╔══
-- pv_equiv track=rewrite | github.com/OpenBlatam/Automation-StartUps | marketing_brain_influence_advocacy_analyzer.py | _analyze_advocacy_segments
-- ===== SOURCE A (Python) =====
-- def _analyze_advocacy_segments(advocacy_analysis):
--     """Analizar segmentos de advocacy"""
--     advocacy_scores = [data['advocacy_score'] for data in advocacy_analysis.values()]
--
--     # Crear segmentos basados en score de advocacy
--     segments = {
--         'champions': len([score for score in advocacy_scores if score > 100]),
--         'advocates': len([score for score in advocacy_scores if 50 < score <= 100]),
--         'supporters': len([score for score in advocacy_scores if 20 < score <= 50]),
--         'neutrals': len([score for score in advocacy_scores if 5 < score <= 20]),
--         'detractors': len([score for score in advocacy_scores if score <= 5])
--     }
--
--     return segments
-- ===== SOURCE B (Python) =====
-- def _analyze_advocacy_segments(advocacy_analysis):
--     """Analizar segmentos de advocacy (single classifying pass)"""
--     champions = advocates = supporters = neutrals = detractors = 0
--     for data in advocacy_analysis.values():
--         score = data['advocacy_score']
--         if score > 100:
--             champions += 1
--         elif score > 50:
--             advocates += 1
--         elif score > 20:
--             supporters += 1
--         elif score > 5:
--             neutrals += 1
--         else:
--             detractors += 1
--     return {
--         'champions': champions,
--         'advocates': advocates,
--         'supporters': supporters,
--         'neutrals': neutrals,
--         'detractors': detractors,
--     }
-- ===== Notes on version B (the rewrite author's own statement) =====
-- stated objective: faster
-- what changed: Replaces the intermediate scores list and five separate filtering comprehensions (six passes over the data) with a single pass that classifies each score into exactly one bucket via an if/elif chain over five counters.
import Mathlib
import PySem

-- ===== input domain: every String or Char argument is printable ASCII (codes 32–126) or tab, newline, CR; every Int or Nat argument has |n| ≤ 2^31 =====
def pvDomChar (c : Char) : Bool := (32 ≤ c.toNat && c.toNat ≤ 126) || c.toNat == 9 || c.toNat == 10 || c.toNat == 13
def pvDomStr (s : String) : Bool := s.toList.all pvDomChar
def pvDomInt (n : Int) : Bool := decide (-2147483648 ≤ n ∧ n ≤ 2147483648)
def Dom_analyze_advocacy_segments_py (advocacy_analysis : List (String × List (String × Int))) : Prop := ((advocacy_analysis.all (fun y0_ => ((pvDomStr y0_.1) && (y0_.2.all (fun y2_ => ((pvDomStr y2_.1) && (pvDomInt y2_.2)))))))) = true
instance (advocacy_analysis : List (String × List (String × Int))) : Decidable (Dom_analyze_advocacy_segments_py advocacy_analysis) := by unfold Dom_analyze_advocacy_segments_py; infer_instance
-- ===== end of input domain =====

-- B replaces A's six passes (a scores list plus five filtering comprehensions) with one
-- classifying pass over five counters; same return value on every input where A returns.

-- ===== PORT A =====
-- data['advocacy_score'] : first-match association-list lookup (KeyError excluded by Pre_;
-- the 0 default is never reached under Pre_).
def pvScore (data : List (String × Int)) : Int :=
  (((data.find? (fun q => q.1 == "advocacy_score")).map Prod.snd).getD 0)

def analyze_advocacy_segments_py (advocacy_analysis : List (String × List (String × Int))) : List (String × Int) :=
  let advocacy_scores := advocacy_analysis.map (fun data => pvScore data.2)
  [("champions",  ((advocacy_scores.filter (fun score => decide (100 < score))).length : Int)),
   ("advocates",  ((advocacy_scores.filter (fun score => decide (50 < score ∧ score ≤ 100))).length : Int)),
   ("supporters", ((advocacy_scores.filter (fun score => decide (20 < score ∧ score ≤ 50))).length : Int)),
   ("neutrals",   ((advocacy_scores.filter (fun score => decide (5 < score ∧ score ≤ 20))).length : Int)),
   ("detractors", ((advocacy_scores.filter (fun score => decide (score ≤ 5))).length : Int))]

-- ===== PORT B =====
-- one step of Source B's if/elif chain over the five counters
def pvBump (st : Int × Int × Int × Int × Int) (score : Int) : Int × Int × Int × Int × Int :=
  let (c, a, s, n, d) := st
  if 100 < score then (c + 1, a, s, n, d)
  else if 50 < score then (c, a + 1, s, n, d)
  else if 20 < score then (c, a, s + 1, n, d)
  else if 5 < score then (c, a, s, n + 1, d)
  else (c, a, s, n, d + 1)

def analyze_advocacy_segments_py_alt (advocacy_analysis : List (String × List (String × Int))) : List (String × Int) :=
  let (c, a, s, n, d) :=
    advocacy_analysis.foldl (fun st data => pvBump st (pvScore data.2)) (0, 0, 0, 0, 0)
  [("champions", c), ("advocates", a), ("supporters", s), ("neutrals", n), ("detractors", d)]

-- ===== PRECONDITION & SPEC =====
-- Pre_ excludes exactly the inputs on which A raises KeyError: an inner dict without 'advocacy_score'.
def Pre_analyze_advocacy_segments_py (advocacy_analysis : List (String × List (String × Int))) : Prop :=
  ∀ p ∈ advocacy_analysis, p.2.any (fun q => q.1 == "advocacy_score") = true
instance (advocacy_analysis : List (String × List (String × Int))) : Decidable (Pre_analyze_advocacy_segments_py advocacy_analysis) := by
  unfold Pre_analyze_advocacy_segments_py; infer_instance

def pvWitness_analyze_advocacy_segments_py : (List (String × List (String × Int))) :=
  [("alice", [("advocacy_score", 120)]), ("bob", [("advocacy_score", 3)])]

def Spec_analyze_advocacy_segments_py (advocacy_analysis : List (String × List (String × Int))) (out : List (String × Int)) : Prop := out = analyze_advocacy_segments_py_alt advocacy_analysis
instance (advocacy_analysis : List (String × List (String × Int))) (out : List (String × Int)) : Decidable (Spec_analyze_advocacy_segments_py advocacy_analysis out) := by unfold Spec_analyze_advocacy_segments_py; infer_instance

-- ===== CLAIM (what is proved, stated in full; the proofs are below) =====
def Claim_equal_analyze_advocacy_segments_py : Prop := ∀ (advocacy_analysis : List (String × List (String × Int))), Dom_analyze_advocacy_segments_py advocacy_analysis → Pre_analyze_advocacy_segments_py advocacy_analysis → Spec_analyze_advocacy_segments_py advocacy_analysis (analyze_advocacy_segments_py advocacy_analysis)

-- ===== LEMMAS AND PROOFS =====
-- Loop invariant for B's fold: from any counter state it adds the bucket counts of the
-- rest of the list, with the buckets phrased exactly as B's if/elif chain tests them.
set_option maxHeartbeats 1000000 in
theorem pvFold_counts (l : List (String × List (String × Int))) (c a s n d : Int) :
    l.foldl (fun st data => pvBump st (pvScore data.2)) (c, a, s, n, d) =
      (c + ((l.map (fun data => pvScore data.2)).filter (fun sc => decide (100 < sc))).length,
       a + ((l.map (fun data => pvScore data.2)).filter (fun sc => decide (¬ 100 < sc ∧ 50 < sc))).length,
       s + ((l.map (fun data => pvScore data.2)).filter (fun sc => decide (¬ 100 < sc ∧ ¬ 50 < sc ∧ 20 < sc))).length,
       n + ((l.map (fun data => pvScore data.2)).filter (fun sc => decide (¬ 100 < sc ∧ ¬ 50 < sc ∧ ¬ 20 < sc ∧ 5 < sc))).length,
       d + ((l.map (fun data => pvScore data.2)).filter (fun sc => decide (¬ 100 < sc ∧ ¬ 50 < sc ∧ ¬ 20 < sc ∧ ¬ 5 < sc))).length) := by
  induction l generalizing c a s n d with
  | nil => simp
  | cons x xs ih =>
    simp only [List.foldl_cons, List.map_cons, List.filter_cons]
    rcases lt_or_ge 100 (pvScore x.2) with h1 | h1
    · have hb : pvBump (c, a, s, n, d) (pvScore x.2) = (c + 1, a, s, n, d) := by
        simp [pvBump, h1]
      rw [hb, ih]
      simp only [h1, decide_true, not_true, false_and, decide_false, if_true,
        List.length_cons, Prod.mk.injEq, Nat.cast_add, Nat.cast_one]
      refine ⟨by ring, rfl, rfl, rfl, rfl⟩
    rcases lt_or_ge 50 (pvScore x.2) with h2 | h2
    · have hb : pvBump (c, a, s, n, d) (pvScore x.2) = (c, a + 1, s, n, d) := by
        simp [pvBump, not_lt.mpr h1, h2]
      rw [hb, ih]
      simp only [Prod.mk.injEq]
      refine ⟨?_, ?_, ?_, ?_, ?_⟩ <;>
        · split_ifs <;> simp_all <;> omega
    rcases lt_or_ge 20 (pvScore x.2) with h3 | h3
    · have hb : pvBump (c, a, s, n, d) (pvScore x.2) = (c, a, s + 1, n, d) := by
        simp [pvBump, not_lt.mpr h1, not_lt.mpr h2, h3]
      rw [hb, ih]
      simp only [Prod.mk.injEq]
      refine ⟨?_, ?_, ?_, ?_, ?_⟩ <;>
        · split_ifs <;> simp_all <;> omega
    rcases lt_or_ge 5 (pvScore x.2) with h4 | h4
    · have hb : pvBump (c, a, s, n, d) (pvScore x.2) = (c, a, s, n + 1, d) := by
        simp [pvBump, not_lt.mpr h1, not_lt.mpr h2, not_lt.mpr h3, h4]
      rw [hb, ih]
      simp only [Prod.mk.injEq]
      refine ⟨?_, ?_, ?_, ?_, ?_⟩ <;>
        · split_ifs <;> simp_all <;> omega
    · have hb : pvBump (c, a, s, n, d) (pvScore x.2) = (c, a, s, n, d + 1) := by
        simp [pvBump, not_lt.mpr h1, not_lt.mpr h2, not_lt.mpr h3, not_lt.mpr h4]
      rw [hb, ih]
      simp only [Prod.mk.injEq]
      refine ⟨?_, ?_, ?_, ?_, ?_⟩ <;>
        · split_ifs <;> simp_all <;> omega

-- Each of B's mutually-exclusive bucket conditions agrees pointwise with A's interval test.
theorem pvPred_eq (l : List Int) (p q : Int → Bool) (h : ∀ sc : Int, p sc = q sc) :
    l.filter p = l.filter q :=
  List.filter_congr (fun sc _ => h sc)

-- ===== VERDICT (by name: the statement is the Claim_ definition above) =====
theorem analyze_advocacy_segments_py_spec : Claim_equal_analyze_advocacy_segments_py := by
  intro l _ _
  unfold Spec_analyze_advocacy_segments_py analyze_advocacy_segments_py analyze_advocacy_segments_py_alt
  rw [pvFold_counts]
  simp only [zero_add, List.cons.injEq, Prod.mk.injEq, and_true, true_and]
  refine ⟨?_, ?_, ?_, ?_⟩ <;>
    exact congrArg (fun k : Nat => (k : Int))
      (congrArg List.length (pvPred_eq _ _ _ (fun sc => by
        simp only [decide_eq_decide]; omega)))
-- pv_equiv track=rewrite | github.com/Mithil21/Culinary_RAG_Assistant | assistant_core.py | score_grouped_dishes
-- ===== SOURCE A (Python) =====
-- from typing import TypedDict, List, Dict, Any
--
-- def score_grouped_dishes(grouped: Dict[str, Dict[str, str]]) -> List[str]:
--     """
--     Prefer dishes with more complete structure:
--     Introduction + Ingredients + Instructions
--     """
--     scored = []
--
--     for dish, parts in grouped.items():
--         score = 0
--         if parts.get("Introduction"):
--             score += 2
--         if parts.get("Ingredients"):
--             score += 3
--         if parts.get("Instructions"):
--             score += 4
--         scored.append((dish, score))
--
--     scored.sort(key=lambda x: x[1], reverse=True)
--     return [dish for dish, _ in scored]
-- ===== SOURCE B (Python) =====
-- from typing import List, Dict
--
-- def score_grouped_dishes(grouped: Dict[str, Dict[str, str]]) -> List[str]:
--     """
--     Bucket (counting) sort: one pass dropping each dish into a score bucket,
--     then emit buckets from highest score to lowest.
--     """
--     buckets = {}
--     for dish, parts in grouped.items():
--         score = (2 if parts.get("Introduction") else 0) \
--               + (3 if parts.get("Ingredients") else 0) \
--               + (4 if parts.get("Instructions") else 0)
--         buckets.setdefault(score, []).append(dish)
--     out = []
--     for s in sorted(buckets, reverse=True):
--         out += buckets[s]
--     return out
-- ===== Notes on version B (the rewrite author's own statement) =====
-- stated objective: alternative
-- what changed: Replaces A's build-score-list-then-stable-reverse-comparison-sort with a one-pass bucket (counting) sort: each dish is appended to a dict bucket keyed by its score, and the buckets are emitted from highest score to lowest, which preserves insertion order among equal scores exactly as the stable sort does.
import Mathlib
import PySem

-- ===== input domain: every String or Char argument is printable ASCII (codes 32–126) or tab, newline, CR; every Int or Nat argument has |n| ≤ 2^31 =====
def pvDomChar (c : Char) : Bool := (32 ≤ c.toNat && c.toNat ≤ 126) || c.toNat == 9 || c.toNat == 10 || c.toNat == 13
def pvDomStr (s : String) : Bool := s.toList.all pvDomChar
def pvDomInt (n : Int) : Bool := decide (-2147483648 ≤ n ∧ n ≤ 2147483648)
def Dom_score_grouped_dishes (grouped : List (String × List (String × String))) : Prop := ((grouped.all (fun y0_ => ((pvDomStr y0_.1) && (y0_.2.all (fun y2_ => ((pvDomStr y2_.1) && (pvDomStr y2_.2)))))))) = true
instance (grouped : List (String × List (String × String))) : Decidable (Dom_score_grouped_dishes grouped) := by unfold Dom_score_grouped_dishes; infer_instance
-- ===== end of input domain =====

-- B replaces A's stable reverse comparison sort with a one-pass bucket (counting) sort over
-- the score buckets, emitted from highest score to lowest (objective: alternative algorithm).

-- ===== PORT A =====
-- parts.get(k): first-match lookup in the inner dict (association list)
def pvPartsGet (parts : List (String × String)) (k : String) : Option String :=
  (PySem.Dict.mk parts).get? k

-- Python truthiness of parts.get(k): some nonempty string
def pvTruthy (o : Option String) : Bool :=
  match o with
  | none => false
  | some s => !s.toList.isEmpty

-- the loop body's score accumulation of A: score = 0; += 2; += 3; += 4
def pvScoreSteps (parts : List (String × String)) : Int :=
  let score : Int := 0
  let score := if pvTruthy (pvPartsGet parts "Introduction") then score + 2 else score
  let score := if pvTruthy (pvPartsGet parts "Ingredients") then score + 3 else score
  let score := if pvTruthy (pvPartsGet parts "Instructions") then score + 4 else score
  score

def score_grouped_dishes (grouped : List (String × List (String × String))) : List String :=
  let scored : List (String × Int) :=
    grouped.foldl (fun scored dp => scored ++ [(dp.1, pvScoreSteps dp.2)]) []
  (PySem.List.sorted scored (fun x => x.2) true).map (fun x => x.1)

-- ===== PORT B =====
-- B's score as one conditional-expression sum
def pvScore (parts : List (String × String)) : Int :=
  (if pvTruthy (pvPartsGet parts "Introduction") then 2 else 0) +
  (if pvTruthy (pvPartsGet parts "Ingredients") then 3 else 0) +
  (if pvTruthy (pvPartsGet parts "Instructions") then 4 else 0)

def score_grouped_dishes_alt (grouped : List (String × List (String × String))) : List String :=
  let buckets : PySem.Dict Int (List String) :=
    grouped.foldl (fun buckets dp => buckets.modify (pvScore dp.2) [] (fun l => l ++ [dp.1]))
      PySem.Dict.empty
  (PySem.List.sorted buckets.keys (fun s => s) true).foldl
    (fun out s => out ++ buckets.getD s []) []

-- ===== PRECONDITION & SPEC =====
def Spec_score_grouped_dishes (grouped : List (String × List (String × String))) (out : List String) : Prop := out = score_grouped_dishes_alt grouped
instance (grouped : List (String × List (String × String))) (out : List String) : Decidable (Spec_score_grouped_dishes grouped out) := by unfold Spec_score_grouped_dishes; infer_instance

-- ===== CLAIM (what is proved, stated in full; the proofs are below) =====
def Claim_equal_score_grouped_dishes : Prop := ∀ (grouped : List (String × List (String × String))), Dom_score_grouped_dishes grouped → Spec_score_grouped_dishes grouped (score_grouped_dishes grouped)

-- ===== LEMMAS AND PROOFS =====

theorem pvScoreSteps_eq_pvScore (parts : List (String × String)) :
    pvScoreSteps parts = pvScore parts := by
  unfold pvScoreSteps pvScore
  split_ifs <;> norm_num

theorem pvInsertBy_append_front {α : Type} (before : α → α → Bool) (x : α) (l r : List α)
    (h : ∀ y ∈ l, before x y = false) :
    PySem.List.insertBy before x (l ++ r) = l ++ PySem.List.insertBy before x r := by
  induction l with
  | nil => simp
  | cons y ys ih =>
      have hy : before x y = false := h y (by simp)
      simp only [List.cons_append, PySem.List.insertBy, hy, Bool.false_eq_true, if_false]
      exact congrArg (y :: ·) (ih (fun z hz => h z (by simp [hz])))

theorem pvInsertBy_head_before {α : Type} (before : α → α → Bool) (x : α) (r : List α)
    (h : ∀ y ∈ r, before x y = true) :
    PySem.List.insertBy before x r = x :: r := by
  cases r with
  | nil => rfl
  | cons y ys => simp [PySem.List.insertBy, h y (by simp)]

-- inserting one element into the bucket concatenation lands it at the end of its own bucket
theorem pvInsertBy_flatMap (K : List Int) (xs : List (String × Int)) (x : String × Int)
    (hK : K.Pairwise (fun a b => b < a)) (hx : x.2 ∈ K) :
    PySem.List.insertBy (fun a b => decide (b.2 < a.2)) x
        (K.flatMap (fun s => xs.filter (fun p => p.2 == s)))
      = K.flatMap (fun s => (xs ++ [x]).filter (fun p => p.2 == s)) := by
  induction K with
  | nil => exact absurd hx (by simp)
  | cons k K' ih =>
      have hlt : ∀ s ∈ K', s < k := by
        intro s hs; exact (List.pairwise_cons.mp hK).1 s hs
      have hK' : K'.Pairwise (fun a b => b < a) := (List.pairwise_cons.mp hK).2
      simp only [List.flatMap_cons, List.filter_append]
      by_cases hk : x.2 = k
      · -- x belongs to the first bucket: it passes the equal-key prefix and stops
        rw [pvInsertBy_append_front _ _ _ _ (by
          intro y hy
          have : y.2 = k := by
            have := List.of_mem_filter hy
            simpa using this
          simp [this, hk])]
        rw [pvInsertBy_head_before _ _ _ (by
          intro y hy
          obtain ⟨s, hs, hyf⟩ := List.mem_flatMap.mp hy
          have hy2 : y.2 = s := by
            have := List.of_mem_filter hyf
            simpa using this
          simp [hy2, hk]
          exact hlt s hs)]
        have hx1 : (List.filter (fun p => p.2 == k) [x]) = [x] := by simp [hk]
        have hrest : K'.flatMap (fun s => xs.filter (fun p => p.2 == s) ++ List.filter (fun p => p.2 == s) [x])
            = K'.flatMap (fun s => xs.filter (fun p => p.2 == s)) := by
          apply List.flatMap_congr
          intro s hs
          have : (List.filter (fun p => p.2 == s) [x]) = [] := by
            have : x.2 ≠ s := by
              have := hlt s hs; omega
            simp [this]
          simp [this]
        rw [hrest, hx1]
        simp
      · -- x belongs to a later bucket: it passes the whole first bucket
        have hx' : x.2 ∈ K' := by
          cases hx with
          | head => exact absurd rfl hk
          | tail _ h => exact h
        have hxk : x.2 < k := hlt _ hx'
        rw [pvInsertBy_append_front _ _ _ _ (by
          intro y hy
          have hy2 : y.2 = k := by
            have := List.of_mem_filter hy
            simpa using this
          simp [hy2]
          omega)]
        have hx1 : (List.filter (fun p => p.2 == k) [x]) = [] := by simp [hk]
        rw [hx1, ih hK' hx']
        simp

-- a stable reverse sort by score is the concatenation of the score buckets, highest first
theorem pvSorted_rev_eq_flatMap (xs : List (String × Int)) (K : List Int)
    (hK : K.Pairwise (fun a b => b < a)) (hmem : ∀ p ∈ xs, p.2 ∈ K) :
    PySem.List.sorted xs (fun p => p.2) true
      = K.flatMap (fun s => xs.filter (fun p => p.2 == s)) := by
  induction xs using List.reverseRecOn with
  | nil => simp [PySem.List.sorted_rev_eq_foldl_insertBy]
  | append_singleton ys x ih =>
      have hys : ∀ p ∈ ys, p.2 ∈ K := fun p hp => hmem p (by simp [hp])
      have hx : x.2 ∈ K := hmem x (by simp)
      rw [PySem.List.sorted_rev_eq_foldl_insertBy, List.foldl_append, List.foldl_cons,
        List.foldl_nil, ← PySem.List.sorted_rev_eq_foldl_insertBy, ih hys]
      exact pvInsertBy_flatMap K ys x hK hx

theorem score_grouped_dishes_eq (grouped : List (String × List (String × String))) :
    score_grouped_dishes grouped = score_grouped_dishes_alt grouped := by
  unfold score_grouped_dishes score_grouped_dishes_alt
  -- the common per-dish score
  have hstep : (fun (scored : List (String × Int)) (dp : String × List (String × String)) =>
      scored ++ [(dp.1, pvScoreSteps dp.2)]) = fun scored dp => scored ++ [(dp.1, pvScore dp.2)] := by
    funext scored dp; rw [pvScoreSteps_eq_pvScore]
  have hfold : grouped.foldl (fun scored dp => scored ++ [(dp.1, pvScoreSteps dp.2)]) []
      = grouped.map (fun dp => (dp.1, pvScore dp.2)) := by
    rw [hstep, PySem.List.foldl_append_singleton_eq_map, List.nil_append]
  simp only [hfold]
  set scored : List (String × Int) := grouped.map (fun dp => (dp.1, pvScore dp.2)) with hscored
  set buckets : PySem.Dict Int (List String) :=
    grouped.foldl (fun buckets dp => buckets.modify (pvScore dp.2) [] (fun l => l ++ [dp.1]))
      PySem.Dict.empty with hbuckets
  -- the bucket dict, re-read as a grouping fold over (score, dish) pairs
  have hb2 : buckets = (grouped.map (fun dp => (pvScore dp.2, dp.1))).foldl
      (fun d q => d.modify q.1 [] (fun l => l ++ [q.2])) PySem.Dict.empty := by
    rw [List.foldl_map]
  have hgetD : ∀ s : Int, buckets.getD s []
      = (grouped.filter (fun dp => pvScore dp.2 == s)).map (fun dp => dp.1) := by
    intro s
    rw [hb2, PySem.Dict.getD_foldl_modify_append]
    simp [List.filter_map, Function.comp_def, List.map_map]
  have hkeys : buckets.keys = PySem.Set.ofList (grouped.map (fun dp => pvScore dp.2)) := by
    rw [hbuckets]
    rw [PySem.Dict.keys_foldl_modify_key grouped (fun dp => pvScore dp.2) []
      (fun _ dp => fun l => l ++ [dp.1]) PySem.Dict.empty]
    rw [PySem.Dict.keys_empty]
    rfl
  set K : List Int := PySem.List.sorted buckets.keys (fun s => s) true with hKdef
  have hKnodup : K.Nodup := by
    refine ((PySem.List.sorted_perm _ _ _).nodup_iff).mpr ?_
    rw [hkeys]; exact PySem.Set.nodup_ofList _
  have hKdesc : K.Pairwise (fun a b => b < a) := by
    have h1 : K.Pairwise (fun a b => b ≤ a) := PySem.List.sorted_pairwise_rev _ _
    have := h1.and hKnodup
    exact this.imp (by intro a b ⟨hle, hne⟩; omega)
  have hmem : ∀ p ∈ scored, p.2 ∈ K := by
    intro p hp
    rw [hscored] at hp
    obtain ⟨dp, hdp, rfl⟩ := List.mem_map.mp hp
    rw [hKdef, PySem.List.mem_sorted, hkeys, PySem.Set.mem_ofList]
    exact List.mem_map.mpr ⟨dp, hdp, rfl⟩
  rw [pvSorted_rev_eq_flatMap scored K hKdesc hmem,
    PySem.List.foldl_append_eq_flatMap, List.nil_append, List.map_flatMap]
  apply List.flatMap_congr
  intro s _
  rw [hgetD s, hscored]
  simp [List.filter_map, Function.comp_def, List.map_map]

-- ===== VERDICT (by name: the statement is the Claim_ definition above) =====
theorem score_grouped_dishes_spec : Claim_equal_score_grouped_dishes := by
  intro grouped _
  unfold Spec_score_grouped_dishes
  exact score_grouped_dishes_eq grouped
╚══
■ Work item
The required output is every line above from the one with "simp only [List.foldl_cons, List.map_cons, List.filter_cons]" down to the one with "List.filter_congr (fun sc _ => h sc)", restated word for word, ends included.

■ Solution for this problem
    simp only [List.foldl_cons, List.map_cons, List.filter_cons]
    rcases lt_or_ge 100 (pvScore x.2) with h1 | h1
    · have hb : pvBump (c, a, s, n, d) (pvScore x.2) = (c + 1, a, s, n, d) := by
        simp [pvBump, h1]
      rw [hb, ih]
      simp only [h1, decide_true, not_true, false_and, decide_false, if_true,
        List.length_cons, Prod.mk.injEq, Nat.cast_add, Nat.cast_one]
      refine ⟨by ring, rfl, rfl, rfl, rfl⟩
    rcases lt_or_ge 50 (pvScore x.2) with h2 | h2
    · have hb : pvBump (c, a, s, n, d) (pvScore x.2) = (c, a + 1, s, n, d) := by
        simp [pvBump, not_lt.mpr h1, h2]
      rw [hb, ih]
      simp only [Prod.mk.injEq]
      refine ⟨?_, ?_, ?_, ?_, ?_⟩ <;>
        · split_ifs <;> simp_all <;> omega
    rcases lt_or_ge 20 (pvScore x.2) with h3 | h3
    · have hb : pvBump (c, a, s, n, d) (pvScore x.2) = (c, a, s + 1, n, d) := by
        simp [pvBump, not_lt.mpr h1, not_lt.mpr h2, h3]
      rw [hb, ih]
      simp only [Prod.mk.injEq]
      refine ⟨?_, ?_, ?_, ?_, ?_⟩ <;>
        · split_ifs <;> simp_all <;> omega
    rcases lt_or_ge 5 (pvScore x.2) with h4 | h4
    · have hb : pvBump (c, a, s, n, d) (pvScore x.2) = (c, a, s, n + 1, d) := by
        simp [pvBump, not_lt.mpr h1, not_lt.mpr h2, not_lt.mpr h3, h4]
      rw [hb, ih]
      simp only [Prod.mk.injEq]
      refine ⟨?_, ?_, ?_, ?_, ?_⟩ <;>
        · split_ifs <;> simp_all <;> omega
    · have hb : pvBump (c, a, s, n, d) (pvScore x.2) = (c, a, s, n, d + 1) := by
        simp [pvBump, not_lt.mpr h1, not_lt.mpr h2, not_lt.mpr h3, not_lt.mpr h4]
      rw [hb, ih]
      simp only [Prod.mk.injEq]
      refine ⟨?_, ?_, ?_, ?_, ?_⟩ <;>
        · split_ifs <;> simp_all <;> omega

-- Each of B's mutually-exclusive bucket conditions agrees pointwise with A's interval test.
theorem pvPred_eq (l : List Int) (p q : Int → Bool) (h : ∀ sc : Int, p sc = q sc) :
    l.filter p = l.filter q :=
  List.filter_congr (fun sc _ => h sc)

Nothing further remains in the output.